Fraud as everyone knows should have five elements, namely, a false statement of a material fact, knowledge on the part of the perpetrator that the representation or statement is untrue, intent on the part of the perpetrator to deceive the alleged victim, justifiable reliance by the alleged victim and injury (legal) to the victim. It was not possible for COPE to determine who the perpetrator (former Governor, Perpetual Treasuries or CBSL officials?) is and who the victim (Central Bank, Government or other person?) is by perusal of evidence placed before it.
There is no apparent person or persons who made false representations at the bond auction in question. Therefore it is not right for anyone to term the alleged bond auction as a fraud unless it is determined by the Attorney General after careful and deep study of the entire process and scrutiny of the evidence submitted. It is also not correct to define the said bond issue as a scam (fraudulent scheme for obtaining money, like the pyramid scheme).
The COPE Chairman, JVP and Joint Opposition Parliamentarians and commentators in the media defined the bond issue in question as a fraud or a scam. Prof. G.L. Peiris recently stated that Attorney General has proffered the opinion that the findings in the COPE report cannot be pursued as a criminal case but it can only be taken up in courts as a civil matter. If this is true, then the Attorney General may have determined that the bond issue cannot be classified as a fraud.
Perpetual Treasuries
In the case of Perpetual Treasuries too, it appears that the Central Bank is somewhat helpless because they may have engaged in their trade within the parameters prescribed and the Central Bank had only curtailed their activities without cancelling their Primary Dealership license. The exorbitant profits allegedly earned by the company may need to be investigated but nothing apparently is being done.

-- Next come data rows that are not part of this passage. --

-- pv_equiv track=rewrite | github.com/SteveThakur/Practice-Algorithms | Practice.py | Maxes
-- ===== SOURCE A (Python) =====
-- def Maxes(A):
--     M = []
--     index = 0
--
--     while index <= len(A)-2:
--         m = max(A[index: ])
--         M.append([m, A.index(m)])
--         index = A.index(m) + 1
--
--     return M
-- ===== SOURCE B (Python) =====
-- def Maxes(A):
--     n = len(A)
--     M = []
--     if n >= 2:
--         # rev[-1] is always the first-occurrence index of max(A[i+1:]) (built right to left)
--         rev = [n - 1]
--         for i in range(n - 2, -1, -1):
--             j = rev[-1]
--             rev.append(i if A[i] >= A[j] else j)
--         smx = rev[::-1]          # smx[i] = first index of max(A[i:]) within A[i:]
--         i = 0
--         while i <= n - 2:
--             j = smx[i]
--             M.append([A[j], j])
--             i = j + 1
--     return M
-- ===== Notes on version B (the rewrite author's own statement) =====
-- stated objective: alternative
-- what changed: B precomputes a suffix-first-maximum index array in one right-to-left pass and then walks it with O(1) lookups per step, instead of A's repeated max() and list.index() scans of the remaining list in each loop iteration.
import Mathlib
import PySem

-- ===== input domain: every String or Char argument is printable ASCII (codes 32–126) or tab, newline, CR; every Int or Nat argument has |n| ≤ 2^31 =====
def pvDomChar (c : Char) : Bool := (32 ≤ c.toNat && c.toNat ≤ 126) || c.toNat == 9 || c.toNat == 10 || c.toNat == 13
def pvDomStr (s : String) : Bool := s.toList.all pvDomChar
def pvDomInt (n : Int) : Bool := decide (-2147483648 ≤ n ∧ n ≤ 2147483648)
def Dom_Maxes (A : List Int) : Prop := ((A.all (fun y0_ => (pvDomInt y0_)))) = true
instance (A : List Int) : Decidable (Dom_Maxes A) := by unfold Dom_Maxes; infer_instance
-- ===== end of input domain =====

-- B replaces A's per-iteration max()/index() whole-list scans by a precomputed suffix-first-maximum
-- index array walked with O(1) lookups per step (objective: alternative; return value only).


-- ===== PORT A =====
-- the while loop, with fuel |A|+1 (enough for every terminating run: index strictly increases);
-- Python's max(...) raising on empty / v not in list are the `none` branches (unreachable under Pre_)
def MaxesA_loop (A : List Int) : Nat → Int → List (List Int) → List (List Int)
  | 0, _, M => M
  | fuel + 1, index, M =>
    if index ≤ (A.length : Int) - 2 then
      match PySem.List.max? (PySem.List.slice A (some index) none) (fun y => y) with
      | none => M
      | some m =>
        match PySem.List.index? A m with
        | none => M
        | some j => MaxesA_loop A fuel ((j : Int) + 1) (M ++ [[m, (j : Int)]])
    else M

def Maxes (A : List Int) : List (List Int) := MaxesA_loop A (A.length + 1) 0 []

-- ===== PORT B =====
-- 'for i in range(n-2, -1, -1): j = rev[-1]; rev.append(i if A[i] >= A[j] else j)'
def MaxesB_build (A : List Int) : List Nat :=
  (PySem.List.pyRange ((A.length : Int) - 2) (-1) (-1)).foldl
    (fun rev i =>
      let j := PySem.List.pyGetD rev (-1) 0
      rev ++ [if A.getD j 0 ≤ PySem.List.pyGetD A i 0 then i.toNat else j])
    [A.length - 1]

-- 'while i <= n - 2: j = smx[i]; M.append([A[j], j]); i = j + 1'  (same fuel bound as A's loop)
def MaxesB_loop (A : List Int) (smx : List Nat) : Nat → Nat → List (List Int) → List (List Int)
  | 0, _, M => M
  | fuel + 1, i, M =>
    if (i : Int) ≤ (A.length : Int) - 2 then
      let j := smx.getD i 0
      MaxesB_loop A smx fuel (j + 1) (M ++ [[A.getD j 0, (j : Int)]])
    else M

def Maxes_alt (A : List Int) : List (List Int) :=
  if 2 ≤ A.length then
    MaxesB_loop A ((MaxesB_build A).reverse) (A.length + 1) 0 []
  else []

-- ===== PRECONDITION & SPEC =====
-- Pre_ excludes exactly the inputs on which Python A never returns (infinite loop): lists in which
-- the maximum of some suffix A[i:] with i ≤ len(A)-2 already occurs before position i, so that
-- 'index = A.index(m) + 1' sends the loop backwards forever.  A returns on every other input.
def Pre_Maxes (A : List Int) : Prop :=
  ∀ i < A.length - 1, ∀ p < i,
    ¬ (A.getD p 0 ∈ A.drop i ∧ ∀ x ∈ A.drop i, x ≤ A.getD p 0)
instance (A : List Int) : Decidable (Pre_Maxes A) := by unfold Pre_Maxes; infer_instance

def pvWitness_Maxes : List Int := [3, 1, 4, 1, 5, 9, 2, 6]

def Spec_Maxes (A : List Int) (out : List (List Int)) : Prop := out = Maxes_alt A
instance (A : List Int) (out : List (List Int)) : Decidable (Spec_Maxes A out) := by unfold Spec_Maxes; infer_instance

-- ===== CLAIM (what is proved, stated in full; the proofs are below) =====
def Claim_equal_Maxes : Prop := ∀ (A : List Int), Dom_Maxes A → Pre_Maxes A → Spec_Maxes A (Maxes A)

-- ===== LEMMAS AND PROOFS =====

-- proof-side reference function: first index (within A, absolute) of the maximum of A.drop i
def smxRec (A : List Int) (i : Nat) : Nat :=
  if h : i + 1 < A.length then
    let j := smxRec A (i + 1)
    if A.getD j 0 ≤ A.getD i 0 then i else j
  else i
termination_by A.length - i

lemma smxRec_ge (A : List Int) (i : Nat) : i ≤ smxRec A i := by
  rw [smxRec]
  split
  · next h =>
    dsimp only
    split
    · exact le_refl i
    · have := smxRec_ge A (i + 1); omega
  · exact le_refl i
termination_by A.length - i

lemma smxRec_lt (A : List Int) (i : Nat) (hi : i < A.length) : smxRec A i < A.length := by
  rw [smxRec]
  split
  · next h =>
    dsimp only
    split
    · exact hi
    · exact smxRec_lt A (i + 1) h
  · exact hi
termination_by A.length - i

lemma smxRec_max (A : List Int) (i : Nat) :
    ∀ r, i ≤ r → r < A.length → A.getD r 0 ≤ A.getD (smxRec A i) 0 := by
  rw [smxRec]
  split
  · next h =>
    dsimp only
    intro r hir hrl
    rcases Nat.eq_or_lt_of_le hir with hri | hri
    · subst hri
      split
      · exact le_refl _
      · next hc => omega
    · have ih := smxRec_max A (i + 1) r (by omega) hrl
      split
      · next hc => exact le_trans ih hc
      · exact ih
  · next h =>
    intro r hir hrl
    have : r = i := by omega
    subst this; exact le_refl _
termination_by A.length - i

lemma smxRec_first (A : List Int) (i : Nat) :
    ∀ r, i ≤ r → r < smxRec A i → A.getD r 0 < A.getD (smxRec A i) 0 := by
  rw [smxRec]
  split
  · next h =>
    dsimp only
    by_cases hc : A.getD (smxRec A (i + 1)) 0 ≤ A.getD i 0
    · rw [if_pos hc]; intro r hir hrj; omega
    · rw [if_neg hc]; intro r hir hrj
      rcases Nat.eq_or_lt_of_le hir with hri | hri
      · subst hri; omega
      · exact smxRec_first A (i + 1) r (by omega) hrj
  · intro r hir hrj; omega
termination_by A.length - i

-- every element of A.drop i is bounded by the suffix maximum, and the maximum is a member
lemma drop_le_smx (A : List Int) (i : Nat) :
    ∀ x ∈ A.drop i, x ≤ A.getD (smxRec A i) 0 := by
  intro x hx
  obtain ⟨k, hk, hkx⟩ := List.mem_iff_getElem.mp hx
  have hlen : i + k < A.length := by
    have hd : (A.drop i).length = A.length - i := List.length_drop
    omega
  rw [List.getElem_drop] at hkx
  have := smxRec_max A i (i + k) (by omega) hlen
  rw [List.getD_eq_getElem A 0 hlen] at this
  omega

lemma smx_mem_drop (A : List Int) (i : Nat) (hi : i < A.length) :
    A.getD (smxRec A i) 0 ∈ A.drop i := by
  have h1 := smxRec_ge A i
  have h2 := smxRec_lt A i hi
  have hk : smxRec A i - i < (A.drop i).length := by
    have hd : (A.drop i).length = A.length - i := List.length_drop
    omega
  apply List.mem_iff_getElem.mpr
  refine ⟨smxRec A i - i, hk, ?_⟩
  rw [List.getElem_drop, List.getD_eq_getElem A 0 h2]
  congr 1
  omega

lemma max_drop_eq (A : List Int) (i : Nat) (hi : i < A.length) :
    PySem.List.max? (A.drop i) (fun y => y) = some (A.getD (smxRec A i) 0) := by
  have hne : A.drop i ≠ [] := by
    intro h
    have hd : (A.drop i).length = A.length - i := List.length_drop
    rw [h] at hd; simp at hd; omega
  cases hm : PySem.List.max? (A.drop i) (fun y => y) with
  | none => rw [PySem.List.max?_eq_none_iff] at hm; exact absurd hm hne
  | some m' =>
    have hmem := PySem.List.max?_mem hm
    have hmax : ∀ y ∈ A.drop i, y ≤ m' := by
      have := PySem.List.max?_isMax hm; simpa using this
    have h1 : m' ≤ A.getD (smxRec A i) 0 := drop_le_smx A i m' hmem
    have h2 : A.getD (smxRec A i) 0 ≤ m' := hmax _ (smx_mem_drop A i hi)
    rw [le_antisymm h1 h2]

lemma index_eq_smx (A : List Int) (pre : Pre_Maxes A) (i : Nat) (hi : i + 2 ≤ A.length) :
    PySem.List.index? A (A.getD (smxRec A i) 0) = some (smxRec A i) := by
  have hil : i < A.length := by omega
  have hjl : smxRec A i < A.length := smxRec_lt A i hil
  have hmem : A.getD (smxRec A i) 0 ∈ A := List.mem_of_mem_drop (smx_mem_drop A i hil)
  have hsome : (PySem.List.index? A (A.getD (smxRec A i) 0)).isSome := by
    rw [PySem.List.index?_isSome_iff]; exact hmem
  obtain ⟨q, hq⟩ := Option.isSome_iff_exists.mp hsome
  obtain ⟨hql, hqv, hqfirst⟩ := PySem.List.getElem_of_index?_eq_some hq
  -- q ≤ smxRec A i : q is the first occurrence
  have hle : q ≤ smxRec A i := by
    by_contra hgt
    exact hqfirst (smxRec A i) (by omega) (List.getD_eq_getElem A 0 hjl).symm
  -- smxRec A i ≤ q
  have hge : smxRec A i ≤ q := by
    by_contra hgt
    rw [Nat.not_le] at hgt
    by_cases hqi : q < i
    · -- contradicts Pre_: the suffix maximum occurs globally before i
      exact pre i (by omega) q hqi
        ⟨by rw [List.getD_eq_getElem A 0 (by omega : q < A.length), hqv]
            exact smx_mem_drop A i hil,
         by rw [List.getD_eq_getElem A 0 (by omega : q < A.length), hqv]
            exact drop_le_smx A i⟩
    · have := smxRec_first A i q (by omega) hgt
      rw [List.getD_eq_getElem A 0 (by omega : q < A.length), hqv] at this
      omega
  have : q = smxRec A i := by omega
  rw [this] at hq; exact hq

-- the fold of MaxesB_build, processed down to start value t-1, fills the table up to index t
lemma build_fold (A : List Int) (hn : 2 ≤ A.length) :
    ∀ t : Nat, t ≤ A.length - 1 →
      (PySem.List.pyRange ((t : Int) - 1) (-1) (-1)).foldl
        (fun rev i =>
          let j := PySem.List.pyGetD rev (-1) 0
          rev ++ [if A.getD j 0 ≤ PySem.List.pyGetD A i 0 then i.toNat else j])
        ((List.range (A.length - t)).map (fun k => smxRec A (A.length - 1 - k)))
      = (List.range A.length).map (fun k => smxRec A (A.length - 1 - k)) := by
  intro t
  induction t with
  | zero =>
    intro _
    rw [PySem.List.pyRange_neg_one_eq_nil (by omega)]
    simp
  | succ t ih =>
    intro ht
    have hcons : PySem.List.pyRange (((t + 1 : Nat) : Int) - 1) (-1) (-1)
        = (t : Int) :: PySem.List.pyRange ((t : Int) - 1) (-1) (-1) := by
      have he : ((t + 1 : Nat) : Int) - 1 = (t : Int) := by push_cast; ring
      rw [he, PySem.List.pyRange_neg_one_cons (by omega)]
    have hsplit : (List.range (A.length - (t + 1))).map (fun k => smxRec A (A.length - 1 - k))
        = (List.range (A.length - t - 2)).map (fun k => smxRec A (A.length - 1 - k))
          ++ [smxRec A (t + 1)] := by
      have h1 : A.length - (t + 1) = (A.length - t - 2) + 1 := by omega
      rw [h1, List.range_succ, List.map_append]
      have h2 : A.length - 1 - (A.length - t - 2) = t + 1 := by omega
      simp [h2]
    have ht1 : t + 1 < A.length := by omega
    have hsm : smxRec A t
        = if A.getD (smxRec A (t + 1)) 0 ≤ A.getD t 0 then t else smxRec A (t + 1) := by
      conv_lhs => rw [smxRec, dif_pos ht1]
    have hjoin : (List.range (A.length - t - 2)).map (fun k => smxRec A (A.length - 1 - k))
          ++ [smxRec A (t + 1)] ++ [smxRec A t]
        = (List.range (A.length - t)).map (fun k => smxRec A (A.length - 1 - k)) := by
      have h1 : A.length - t = (A.length - t - 2) + 1 + 1 := by omega
      rw [h1, List.range_succ, List.range_succ, List.map_append, List.map_append]
      have h2 : A.length - 1 - (A.length - t - 2) = t + 1 := by omega
      have h3 : A.length - 1 - (A.length - t - 2 + 1) = t := by omega
      simp [h2, h3]
    rw [hcons, List.foldl_cons]
    dsimp only
    rw [hsplit, PySem.List.pyGetD_neg_one_append_singleton,
      show PySem.List.pyGetD A (t : Int) 0 = A.getD t 0 by simp,
      show ((t : Int)).toNat = t by omega, ← hsm, hjoin]
    exact ih (by omega)

lemma build_eq (A : List Int) (hn : 2 ≤ A.length) :
    MaxesB_build A = (List.range A.length).map (fun k => smxRec A (A.length - 1 - k)) := by
  unfold MaxesB_build
  have hstart : (A.length : Int) - 2 = ((A.length - 1 : Nat) : Int) - 1 := by
    push_cast [Nat.cast_sub (by omega : 1 ≤ A.length)]; ring
  have hinit : [A.length - 1]
      = (List.range (A.length - (A.length - 1))).map (fun k => smxRec A (A.length - 1 - k)) := by
    have h1 : A.length - (A.length - 1) = 1 := by omega
    rw [h1]
    have h2 : smxRec A (A.length - 1) = A.length - 1 := by
      rw [smxRec, dif_neg (by omega)]
    simp [List.range_succ, h2]
  rw [hstart, hinit]
  exact build_fold A hn (A.length - 1) (le_refl _)

lemma smxL_getD (A : List Int) (hn : 2 ≤ A.length) (i : Nat) (hi : i < A.length) :
    ((MaxesB_build A).reverse).getD i 0 = smxRec A i := by
  rw [build_eq A hn]
  have hlen : ((List.range A.length).map (fun k => smxRec A (A.length - 1 - k))).length
      = A.length := by simp
  have hirev : i < ((List.range A.length).map
      (fun k => smxRec A (A.length - 1 - k))).reverse.length := by simpa using hi
  rw [List.getD_eq_getElem _ 0 hirev, List.getElem_reverse]
  have h1 : ((List.range A.length).map (fun k => smxRec A (A.length - 1 - k))).length - 1 - i
      < A.length := by omega
  simp only [List.getElem_map, List.getElem_range]
  congr 1
  simp only [hlen]
  omega

lemma loop_eq (A : List Int) (pre : Pre_Maxes A) :
    ∀ fuel (i : Nat) (M : List (List Int)), i ≤ A.length →
      MaxesA_loop A fuel (i : Int) M = MaxesB_loop A ((MaxesB_build A).reverse) fuel i M := by
  intro fuel
  induction fuel with
  | zero => intro i M _; rfl
  | succ fuel ih =>
    intro i M hi
    by_cases hc : (i : Int) ≤ (A.length : Int) - 2
    · have hi2 : i + 2 ≤ A.length := by omega
      have hil : i < A.length := by omega
      rw [MaxesA_loop, MaxesB_loop, if_pos hc, if_pos hc]
      rw [PySem.List.slice_from_natCast, max_drop_eq A i hil]
      dsimp only
      rw [index_eq_smx A pre i hi2]
      dsimp only
      rw [smxL_getD A (by omega) i hil]
      have hrec : ((smxRec A i : Nat) : Int) + 1 = (((smxRec A i + 1 : Nat)) : Int) := by
        push_cast; ring
      rw [hrec]
      exact ih (smxRec A i + 1) _ (smxRec_lt A i hil)
    · rw [MaxesA_loop, MaxesB_loop, if_neg hc, if_neg hc]

-- ===== VERDICT (by name: the statement is the Claim_ definition above) =====
theorem Maxes_spec : Claim_equal_Maxes := by
  intro A _ pre
  unfold Spec_Maxes Maxes Maxes_alt
  by_cases hn : 2 ≤ A.length
  · rw [if_pos hn, show (0 : Int) = ((0 : Nat) : Int) from rfl,
      loop_eq A pre (A.length + 1) 0 [] (by omega)]
  · rw [if_neg hn]
    have h0 : ¬ ((0 : Int) ≤ (A.length : Int) - 2) := by omega
    rw [MaxesA_loop, if_neg h0]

The other allegation of Perpetual Treasuries engaging in bond dealings higher in proportion than the others because of the connection of Aloysius to the former Governor which may amount to insider trading, a serious offence, was not even hinted at COPE proceedings and no evidence in this regard was submitted. Such insider trading could have taken place with the connivance of other Central Bankers instead of Mahendran but such allegations were also not made.
In conclusion, I must say one can only see the truth when the findings of the Presidential Commission on the bond issue of 27 February 2015 are one day published, hoping it would be sooner than later. So, in the meantime, it is not fair to go on beating Mahendran as an unscrupulous individual without the facts being established and proved.